Moz Q&A is closed.
After more than 13 years, and tens of thousands of questions, Moz Q&A closed on 12th December 2024. Whilst we’re not completely removing the content - many posts will still be possible to view - we have locked both new posts and new replies. More details here.
De-indexing millions of pages - would this work?
-
Hi all,
We run an e-commerce site with a catalogue of around 5 million products.
Unfortunately, we have let Googlebot crawl and index tens of millions of search URLs, the majority of which are very thin of content or duplicates of other URLs. In short: we are in deep. Our bloated Google-index is hampering our real content to rank; Googlebot does not bother crawling our real content (product pages specifically) and hammers the life out of our servers.
Since having Googlebot crawl and de-index tens of millions of old URLs would probably take years (?), my plan is this:
- 301 redirect all old SERP URLs to a new SERP URL.
- If new URL should not be indexed, add meta robots noindex tag on new URL.
- When it is evident that Google has indexed most "high quality" new URLs, robots.txt disallow crawling of old SERP URLs. Then directory style remove all old SERP URLs in GWT URL Removal Tool
- This would be an example of an old URL:
www.site.com/cgi-bin/weirdapplicationname.cgi?word=bmw&what=1.2&how=2 - This would be an example of a new URL:
www.site.com/search?q=bmw&category=cars&color=blue
I have to specific questions:
- Would Google both de-index the old URL and not index the new URL after 301 redirecting the old URL to the new URL (which is noindexed) as described in point 2 above?
- What risks are associated with removing tens of millions of URLs directory style in GWT URL Removal Tool? I have done this before but then I removed "only" some useless 50 000 "add to cart"-URLs.Google says themselves that you should not remove duplicate/thin content this way and that using this tool tools this way "may cause problems for your site".

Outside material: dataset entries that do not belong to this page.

-- pv_equiv track=rewrite | github.com/mikez93/imap-to-gmail-migration-toolkit | supervisor/process.py | extract_account_from_cmdline
-- ===== SOURCE A (Python) =====
-- from typing import List, Optional
--
-- def extract_account_from_cmdline(cmdline: List[str]) -> Optional[str]:
--     """Extract account email from imapsync command line."""
--     # Try --user2 first (destination = canonical)
--     for i, arg in enumerate(cmdline):
--         if arg == '--user2' and i + 1 < len(cmdline):
--             return cmdline[i + 1].strip("'\"")
--         if arg.startswith('--user2='):
--             return arg.split('=', 1)[1].strip("'\"")
--
--     # Fall back to --user1
--     for i, arg in enumerate(cmdline):
--         if arg == '--user1' and i + 1 < len(cmdline):
--             return cmdline[i + 1].strip("'\"")
--         if arg.startswith('--user1='):
--             return arg.split('=', 1)[1].strip("'\"")
--
--     return None
-- ===== SOURCE B (Python) =====
-- from typing import List, Optional
--
-- def extract_account_from_cmdline(cmdline: List[str]) -> Optional[str]:
--     """Extract account email from imapsync command line.
--
--     Parse-then-lookup: one pass records the first value seen for each of
--     --user2/--user1 in a dict, then --user2 is preferred over --user1.
--     """
--     first = {}
--     for arg, nxt in zip(cmdline, cmdline[1:] + [None]):
--         for tag in ('2', '1'):
--             flag = '--user' + tag
--             if arg == flag and nxt is not None:
--                 value = nxt.strip("'\"")
--             elif arg.startswith(flag + '='):
--                 value = arg.split('=', 1)[1].strip("'\"")
--             else:
--                 continue
--             if tag not in first:
--                 first[tag] = value
--     return first.get('2', first.get('1'))
-- ===== Notes on version B (the rewrite author's own statement) =====
-- stated objective: alternative
-- what changed: Replaces A's two sequential flag-specific scans with a parse-then-lookup design: a single pass over (arg, next) pairs records the first value for each of --user2/--user1 in a dict, and the answer is a dict lookup preferring --user2.
import Mathlib
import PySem

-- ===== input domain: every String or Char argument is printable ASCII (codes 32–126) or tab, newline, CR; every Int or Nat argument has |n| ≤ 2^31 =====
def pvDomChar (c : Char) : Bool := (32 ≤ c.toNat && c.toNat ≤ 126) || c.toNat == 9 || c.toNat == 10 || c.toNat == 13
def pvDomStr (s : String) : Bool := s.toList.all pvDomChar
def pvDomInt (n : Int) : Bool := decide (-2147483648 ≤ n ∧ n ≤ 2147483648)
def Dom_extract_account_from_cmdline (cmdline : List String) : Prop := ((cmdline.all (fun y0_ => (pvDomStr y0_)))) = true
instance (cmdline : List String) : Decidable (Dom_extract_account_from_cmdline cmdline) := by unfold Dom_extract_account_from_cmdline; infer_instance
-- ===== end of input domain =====

-- B replaces A's two flag-specific sequential scans with parse-then-lookup: one pass
-- records the first value per flag in a dict, then a lookup prefers --user2 (objective: alternative).

-- ===== PORT A =====
-- first loop of A: scan for --user2
def pvScanU2 : List String → Option String
  | [] => none
  | a :: rest =>
    if a = "--user2" ∧ rest ≠ [] then some (PySem.Str.stripChars (rest.headD "") "'\"")
    else if PySem.Str.startswith a "--user2=" then
      some (PySem.Str.stripChars (((PySem.Str.splitMax? a "=" 1).getD []).getD 1 "") "'\"")
    else pvScanU2 rest

-- second loop of A: scan for --user1
def pvScanU1 : List String → Option String
  | [] => none
  | a :: rest =>
    if a = "--user1" ∧ rest ≠ [] then some (PySem.Str.stripChars (rest.headD "") "'\"")
    else if PySem.Str.startswith a "--user1=" then
      some (PySem.Str.stripChars (((PySem.Str.splitMax? a "=" 1).getD []).getD 1 "") "'\"")
    else pvScanU1 rest

def extract_account_from_cmdline (cmdline : List String) : Option String :=
  match pvScanU2 cmdline with
  | some v => some v
  | none => pvScanU1 cmdline

-- ===== PORT B =====
-- the value position (arg, nxt) contributes for flag '--user<tag>' (the if/elif/continue of Source B)
def pvMatchFlag (arg : String) (nxt : Option String) (tag : String) : Option String :=
  let flag := "--user" ++ tag
  if arg = flag ∧ nxt ≠ none then some (PySem.Str.stripChars (nxt.getD "") "'\"")
  else if PySem.Str.startswith arg (flag ++ "=") then
    some (PySem.Str.stripChars (((PySem.Str.splitMax? arg "=" 1).getD []).getD 1 "") "'\"")
  else none

-- the inner  for tag in ('2', '1')  body: record the value only if tag is not yet present
def pvStepB (d : PySem.Dict String String) (p : String × Option String) : PySem.Dict String String :=
  ["2", "1"].foldl (fun d tag =>
    match pvMatchFlag p.1 p.2 tag with
    | some v => if d.contains tag then d else d.insert tag v
    | none => d) d

-- zip(cmdline, cmdline[1:] + [None]) of Source B
def pvZipped (l : List String) : List (String × Option String) :=
  l.zip ((l.drop 1).map some ++ [none])

def extract_account_from_cmdline_alt (cmdline : List String) : Option String :=
  let first := (pvZipped cmdline).foldl pvStepB PySem.Dict.empty
  match first.get? "2" with
  | some v => some v
  | none => first.get? "1"

-- ===== PRECONDITION & SPEC =====
def Spec_extract_account_from_cmdline (cmdline : List String) (out : Option String) : Prop := out = extract_account_from_cmdline_alt cmdline
instance (cmdline : List String) (out : Option String) : Decidable (Spec_extract_account_from_cmdline cmdline out) := by unfold Spec_extract_account_from_cmdline; infer_instance

-- ===== CLAIM (what is proved, stated in full; the proofs are below) =====
def Claim_equal_extract_account_from_cmdline : Prop := ∀ (cmdline : List String), Dom_extract_account_from_cmdline cmdline → Spec_extract_account_from_cmdline cmdline (extract_account_from_cmdline cmdline)

-- ===== LEMMAS AND PROOFS =====

theorem pvZipped_cons (a : String) (rest : List String) :
    pvZipped (a :: rest) = (a, rest.head?) :: pvZipped rest := by
  cases rest <;> simp [pvZipped]

theorem pvScanU2_cons (a : String) (rest : List String) :
    pvScanU2 (a :: rest) = (pvMatchFlag a rest.head? "2").or (pvScanU2 rest) := by
  simp only [pvScanU2, pvMatchFlag]
  cases rest <;> simp_all <;> split_ifs <;> simp_all

theorem pvScanU1_cons (a : String) (rest : List String) :
    pvScanU1 (a :: rest) = (pvMatchFlag a rest.head? "1").or (pvScanU1 rest) := by
  simp only [pvScanU1, pvMatchFlag]
  cases rest <;> simp_all <;> split_ifs <;> simp_all

-- lookups after one step of B's parsing pass
theorem pvStepB_get2 (d : PySem.Dict String String) (p : String × Option String) :
    (pvStepB d p).get? "2" = (d.get? "2").or (pvMatchFlag p.1 p.2 "2") := by
  simp only [pvStepB, List.foldl]
  cases h2 : pvMatchFlag p.1 p.2 "2" <;> cases h1 : pvMatchFlag p.1 p.2 "1" <;>
    simp <;> split_ifs with hc <;>
    simp_all [PySem.Dict.contains_eq_isSome_get?, PySem.Dict.get?_insert,
      Option.isSome_iff_exists] <;>
    first
    | (obtain ⟨w, hw⟩ := hc; simp [hw])
    | (cases hg : d.get? "2" <;> simp_all)

theorem pvStepB_get1 (d : PySem.Dict String String) (p : String × Option String) :
    (pvStepB d p).get? "1" = (d.get? "1").or (pvMatchFlag p.1 p.2 "1") := by
  simp only [pvStepB, List.foldl]
  cases h2 : pvMatchFlag p.1 p.2 "2" <;> cases h1 : pvMatchFlag p.1 p.2 "1" <;>
    simp <;> split_ifs with hc <;>
    simp_all [PySem.Dict.contains_eq_isSome_get?,
      PySem.Dict.get?_insert, Option.isSome_iff_exists] <;>
    first
    | (obtain ⟨w, hw⟩ := hc; simp [hw])
    | (cases hg : d.get? "1" <;> simp_all)

-- invariant of the whole parsing pass: each key holds the first value A's scan would find
theorem pvFold_get (l : List String) : ∀ d : PySem.Dict String String,
    ((pvZipped l).foldl pvStepB d).get? "2" = (d.get? "2").or (pvScanU2 l) ∧
    ((pvZipped l).foldl pvStepB d).get? "1" = (d.get? "1").or (pvScanU1 l) := by
  induction l with
  | nil => intro d; simp [pvZipped, pvScanU2, pvScanU1]
  | cons a rest ih =>
    intro d
    rw [pvZipped_cons]
    simp only [List.foldl_cons]
    obtain ⟨ih2, ih1⟩ := ih (pvStepB d (a, rest.head?))
    rw [ih2, ih1, pvStepB_get2, pvStepB_get1, pvScanU2_cons, pvScanU1_cons,
      Option.or_assoc, Option.or_assoc]
    exact ⟨rfl, rfl⟩

-- ===== VERDICT (by name: the statement is the Claim_ definition above) =====
theorem extract_account_from_cmdline_spec : Claim_equal_extract_account_from_cmdline := by
  intro cmdline _
  unfold Spec_extract_account_from_cmdline extract_account_from_cmdline
    extract_account_from_cmdline_alt
  obtain ⟨h2, h1⟩ := pvFold_get cmdline PySem.Dict.empty
  simp only [h2, h1, PySem.Dict.get?_empty, Option.none_or]
-- ===== PRECONDITION & SPEC =====
-- Pre_ excludes negative integers: on a negative entry of masks A's row_masks while loop
-- never terminates, and on a negative component_mask A's recursion never reaches 0 and
-- dies with RecursionError — A returns no value outside Pre_.
def Pre_unique_grouped_component_mask_py (component_mask : Int) (masks : List Int) : Prop :=
  0 ≤ component_mask ∧ ∀ m ∈ masks, 0 ≤ m
instance (component_mask : Int) (masks : List Int) :
    Decidable (Pre_unique_grouped_component_mask_py component_mask masks) := by
  unfold Pre_unique_grouped_component_mask_py; infer_instance

def pvWitness_unique_grouped_component_mask_py : Int × List Int := (5, [1, 4, 6])

def Spec_unique_grouped_component_mask_py (component_mask : Int) (masks : List Int) (out : Int) : Prop := out = unique_grouped_component_mask_py_alt component_mask masks
instance (component_mask : Int) (masks : List Int) (out : Int) : Decidable (Spec_unique_grouped_component_mask_py component_mask masks out) := by unfold Spec_unique_grouped_component_mask_py; infer_instance

-- ===== CLAIM (what is proved, stated in full; the proofs are below) =====
def Claim_equal_unique_grouped_component_mask_py : Prop := ∀ (component_mask : Int) (masks : List Int), Dom_unique_grouped_component_mask_py component_mask masks → Pre_unique_grouped_component_mask_py component_mask masks → Spec_unique_grouped_component_mask_py component_mask masks (unique_grouped_component_mask_py component_mask masks)

-- ===== LEMMAS AND PROOFS =====

-- parity facts about Nat bitwise operations in arithmetic form
theorem pvLandMod2 (a b : Nat) : (a &&& b) % 2 = a % 2 * (b % 2) := by
  have h := Nat.testBit_and a b 0
  simp only [Nat.testBit_zero] at h
  rcases Nat.mod_two_eq_zero_or_one a with h1 | h1 <;>
    rcases Nat.mod_two_eq_zero_or_one b with h2 | h2 <;>
      rcases Nat.mod_two_eq_zero_or_one (a &&& b) with h3 | h3 <;>
        simp [h1, h2, h3] at h ⊢

theorem pvXorMod2 (a b : Nat) : (a ^^^ b) % 2 = (a % 2 + b % 2) % 2 := by
  have h := Nat.testBit_xor a b 0
  simp only [Nat.testBit_zero] at h
  rcases Nat.mod_two_eq_zero_or_one a with h1 | h1 <;>
    rcases Nat.mod_two_eq_zero_or_one b with h2 | h2 <;>
      rcases Nat.mod_two_eq_zero_or_one (a ^^^ b) with h3 | h3 <;>
        simp [h1, h2, h3] at h ⊢

-- a bit-subset can be subtracted bit by bit: y ⊆ m (as bit sets) gives m - y = m ^^^ y
theorem pvSubXor : ∀ m y : Nat, y &&& m = y → m - y = m ^^^ y := by
  intro m
  induction m using Nat.strong_induction_on with
  | _ m ih =>
    intro y hy
    rcases Nat.eq_zero_or_pos m with hm | hm
    · subst hm
      have : y = 0 := by simpa using hy.symm
      simp [this]
    · have hdiv : y / 2 &&& m / 2 = y / 2 := by
        have := congrArg (· / 2) hy
        simpa [Nat.and_div_two] using this
      have hmod : y % 2 * (m % 2) = y % 2 := by
        have := congrArg (· % 2) hy
        simpa [pvLandMod2] using this
      have ihalf : m / 2 - y / 2 = m / 2 ^^^ y / 2 :=
        ih (m / 2) (Nat.div_lt_self hm (by omega)) (y / 2) hdiv
      have hyle : y / 2 ≤ m / 2 := by
        conv_lhs => rw [← hdiv]
        exact Nat.and_le_right
      have hxd : (m ^^^ y) / 2 = m / 2 ^^^ y / 2 := Nat.xor_div_two
      have hxm : (m ^^^ y) % 2 = (m % 2 + y % 2) % 2 := pvXorMod2 m y
      have hb : y % 2 ≤ m % 2 := by
        rcases Nat.mod_two_eq_zero_or_one m with h | h
        · rw [h, Nat.mul_zero] at hmod; omega
        · omega
      omega

-- popcount, and its agreement with PySem.Int.bitCount on casts of naturals
def pvPop : Nat → Nat
  | 0 => 0
  | m + 1 => (m + 1) % 2 + pvPop ((m + 1) / 2)
decreasing_by exact Nat.div_lt_self (Nat.succ_pos m) (by omega)

theorem pvPop_eq : ∀ m : Nat, PySem.Int.bitCount (m : Int) = pvPop m := by
  intro m
  induction m using Nat.strong_induction_on with
  | _ m ih =>
    rcases Nat.eq_zero_or_pos m with hm | hm
    · subst hm; simp [pvPop, PySem.Int.bitCount_zero]
    · rw [PySem.Int.bitCount_natCast hm, ih (m / 2) (Nat.div_lt_self hm (by omega))]
      rcases m with _ | m
      · omega
      · simp [pvPop]

theorem pvPop_unfold (n : Nat) (h : 0 < n) : pvPop n = n % 2 + pvPop (n / 2) := by
  rcases n with _ | n
  · omega
  · simp [pvPop]

theorem pvPop_pos : ∀ m : Nat, 0 < m → 0 < pvPop m := by
  intro m
  induction m using Nat.strong_induction_on with
  | _ m ih =>
    intro hm
    rw [pvPop_unfold m hm]
    rcases Nat.mod_two_eq_zero_or_one m with h | h
    · have h2 : 0 < m / 2 := by omega
      have := ih (m / 2) (Nat.div_lt_self hm (by omega)) h2
      omega
    · omega

-- popcount splits over a bit-subset: pop m = pop (m ^^^ y) + pop y when y ⊆ m
theorem pvPopAdd : ∀ m y : Nat, y &&& m = y → pvPop m = pvPop (m ^^^ y) + pvPop y := by
  intro m
  induction m using Nat.strong_induction_on with
  | _ m ih =>
    intro y hy
    rcases Nat.eq_zero_or_pos m with hm | hm
    · subst hm
      have : y = 0 := by simpa using hy.symm
      simp [this, pvPop]
    · rcases Nat.eq_zero_or_pos y with hy0 | hy0
      · subst hy0; simp [pvPop]
      · by_cases hxy : m ^^^ y = 0
        · have : m = y := by
            have h' := congrArg (fun t => t ^^^ y) hxy
            simpa [Nat.xor_assoc, Nat.xor_self] using h'
          rw [hxy, this]
          simp [pvPop]
        · have hdiv : y / 2 &&& m / 2 = y / 2 := by
            have := congrArg (· / 2) hy
            simpa [Nat.and_div_two] using this
          have hmod : y % 2 * (m % 2) = y % 2 := by
            have := congrArg (· % 2) hy
            simpa [pvLandMod2] using this
          have ihalf := ih (m / 2) (Nat.div_lt_self hm (by omega)) (y / 2) hdiv
          have hxd : (m ^^^ y) / 2 = m / 2 ^^^ y / 2 := Nat.xor_div_two
          have hxm : (m ^^^ y) % 2 = (m % 2 + y % 2) % 2 := pvXorMod2 m y
          have hb : y % 2 ≤ m % 2 := by
            rcases Nat.mod_two_eq_zero_or_one m with h | h
            · rw [h, Nat.mul_zero] at hmod; omega
            · omega
          have pm := pvPop_unfold m hm
          have py := pvPop_unfold y hy0
          have pxy := pvPop_unfold (m ^^^ y) (Nat.pos_of_ne_zero hxy)
          rw [hxd] at pxy
          omega

-- lowest-set-bit arithmetic: m & -m on a positive cast, in Nat terms
theorem pvBandNegNat (m : Nat) (h : 0 < m) :
    PySem.Int.band (m : Int) (-(m : Int)) = ((m - (m &&& (m - 1)) : Nat) : Int) := by
  have h1 : ¬ (0 ≤ -(m : Int)) := by
    have : (0 : Int) < m := by exact_mod_cast h
    omega
  have h0 : (0 : Int) ≤ (m : Int) := Int.natCast_nonneg m
  simp only [PySem.Int.band, if_pos h0, if_neg h1]
  have e : (-(-(m : Int)) - 1) = ((m - 1 : Nat) : Int) := by push_cast [h]; ring
  rw [e]
  simp

theorem pvAsub (m : Nat) : (m &&& (m - 1)) &&& m = m &&& (m - 1) := by
  rw [Nat.and_comm (m &&& (m - 1)) m, ← Nat.and_assoc, Nat.and_self]

-- the skip successor a ^ (a & -a) clears exactly the lowest set bit
theorem pvSkipEq (m : Nat) (h : 0 < m) :
    PySem.Int.bxor (m : Int) (PySem.Int.band (m : Int) (-(m : Int)))
      = ((m &&& (m - 1) : Nat) : Int) := by
  rw [pvBandNegNat m h, pvSubXor m _ (pvAsub m), PySem.Int.bxor_natCast]
  exact congrArg _ (Nat.xor_xor_cancel_left m (m &&& (m - 1)))

-- facts about a successor a ^ x for a bit-subset x ≠ 0 of a
theorem pvSuccFact (a x : Int) (ha : 0 ≤ a) (hx : 0 ≤ x) (hxne : x ≠ 0)
    (hsub : PySem.Int.band x a = x) :
    0 ≤ PySem.Int.bxor a x ∧ (PySem.Int.bxor a x).toNat < a.toNat ∧
      PySem.Int.bitCount (PySem.Int.bxor a x) < PySem.Int.bitCount a := by
  obtain ⟨m, rfl⟩ := Int.eq_ofNat_of_zero_le ha
  obtain ⟨y, rfl⟩ := Int.eq_ofNat_of_zero_le hx
  rw [PySem.Int.band_natCast] at hsub
  have hy : y &&& m = y := by exact_mod_cast hsub
  have hy0 : y ≠ 0 := fun hh => hxne (by simp [hh])
  have hypos : 0 < y := Nat.pos_of_ne_zero hy0
  rw [PySem.Int.bxor_natCast]
  have hsx : m ^^^ y = m - y := (pvSubXor m y hy).symm
  have hyle : y ≤ m := by
    conv_lhs => rw [← hy]
    exact Nat.and_le_right
  refine ⟨Int.natCast_nonneg _, ?_, ?_⟩
  · simp only [Int.toNat_natCast]
    omega
  · rw [pvPop_eq, pvPop_eq]
    have hadd := pvPopAdd m y hy
    have hpos := pvPop_pos y hypos
    omega

theorem pvSkipFact (a : Int) (ha : 0 ≤ a) (hne : a ≠ 0) :
    0 ≤ PySem.Int.bxor a (PySem.Int.band a (-a)) ∧
      (PySem.Int.bxor a (PySem.Int.band a (-a))).toNat < a.toNat ∧
      PySem.Int.bitCount (PySem.Int.bxor a (PySem.Int.band a (-a))) < PySem.Int.bitCount a := by
  obtain ⟨m, rfl⟩ := Int.eq_ofNat_of_zero_le ha
  have hm : 0 < m := Nat.pos_of_ne_zero (fun hh => hne (by simp [hh]))
  rw [pvSkipEq m hm]
  have hA : (m &&& (m - 1)) &&& m = m &&& (m - 1) := pvAsub m
  have hAle : m &&& (m - 1) ≤ m - 1 := Nat.and_le_right
  have hsx : m ^^^ (m &&& (m - 1)) = m - (m &&& (m - 1)) := (pvSubXor m _ hA).symm
  refine ⟨Int.natCast_nonneg _, ?_, ?_⟩
  · simp only [Int.toNat_natCast]
    omega
  · rw [pvPop_eq, pvPop_eq]
    have hadd := pvPopAdd m _ hA
    have hpos : 0 < pvPop (m ^^^ (m &&& (m - 1))) := by
      rw [hsx]; exact pvPop_pos _ (by omega)
    omega

-- the row_masks dictionary only stores nonzero masks from the input list
theorem pvRowLoopInv (mask : Int) (hm : 0 ≤ mask) (hne : mask ≠ 0) :
    ∀ (fuel : Nat) (rb : Int) (d : PySem.Dict Int (List Int)),
      (∀ i x, x ∈ d.getD i [] → 0 ≤ x ∧ x ≠ 0) →
      ∀ i x, x ∈ (pvRowLoop mask fuel rb d).getD i [] → 0 ≤ x ∧ x ≠ 0 := by
  intro fuel
  induction fuel with
  | zero => intro rb d hd i x hx; exact hd i x (by simpa [pvRowLoop] using hx)
  | succ fuel ih =>
    intro rb d hd i x hx
    by_cases h0 : rb = 0
    · simp only [pvRowLoop, if_pos h0] at hx
      exact hd _ _ hx
    · simp only [pvRowLoop, if_neg h0] at hx
      refine ih _ _ ?_ i x hx
      intro j z hz
      rw [PySem.Dict.getD_modify] at hz
      split_ifs at hz with hj
      · rcases List.mem_append.mp hz with h | h
        · exact hd _ _ h
        · simp only [List.mem_singleton] at h
          exact h ▸ ⟨hm, hne⟩
      · exact hd _ _ hz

And yes, these tens of millions of SERP URLs is a result of a faceted navigation/search function let loose all to long.
And no, we cannot wait for Googlebot to crawl all these millions of URLs in order to discover the 301. By then we would be out of business.Best regards,
TalkInThePark -
Thanks a lot, Tom. Time will tell...
Just one last thing:
what damage are you (and Google) thinking of when advising against removing URLs on a large scale through GWMT?Personally, I think Google says so only because they want to keep as much information possible in their index.
-
Thanks for the PM, I can now appreciate the problem a little more.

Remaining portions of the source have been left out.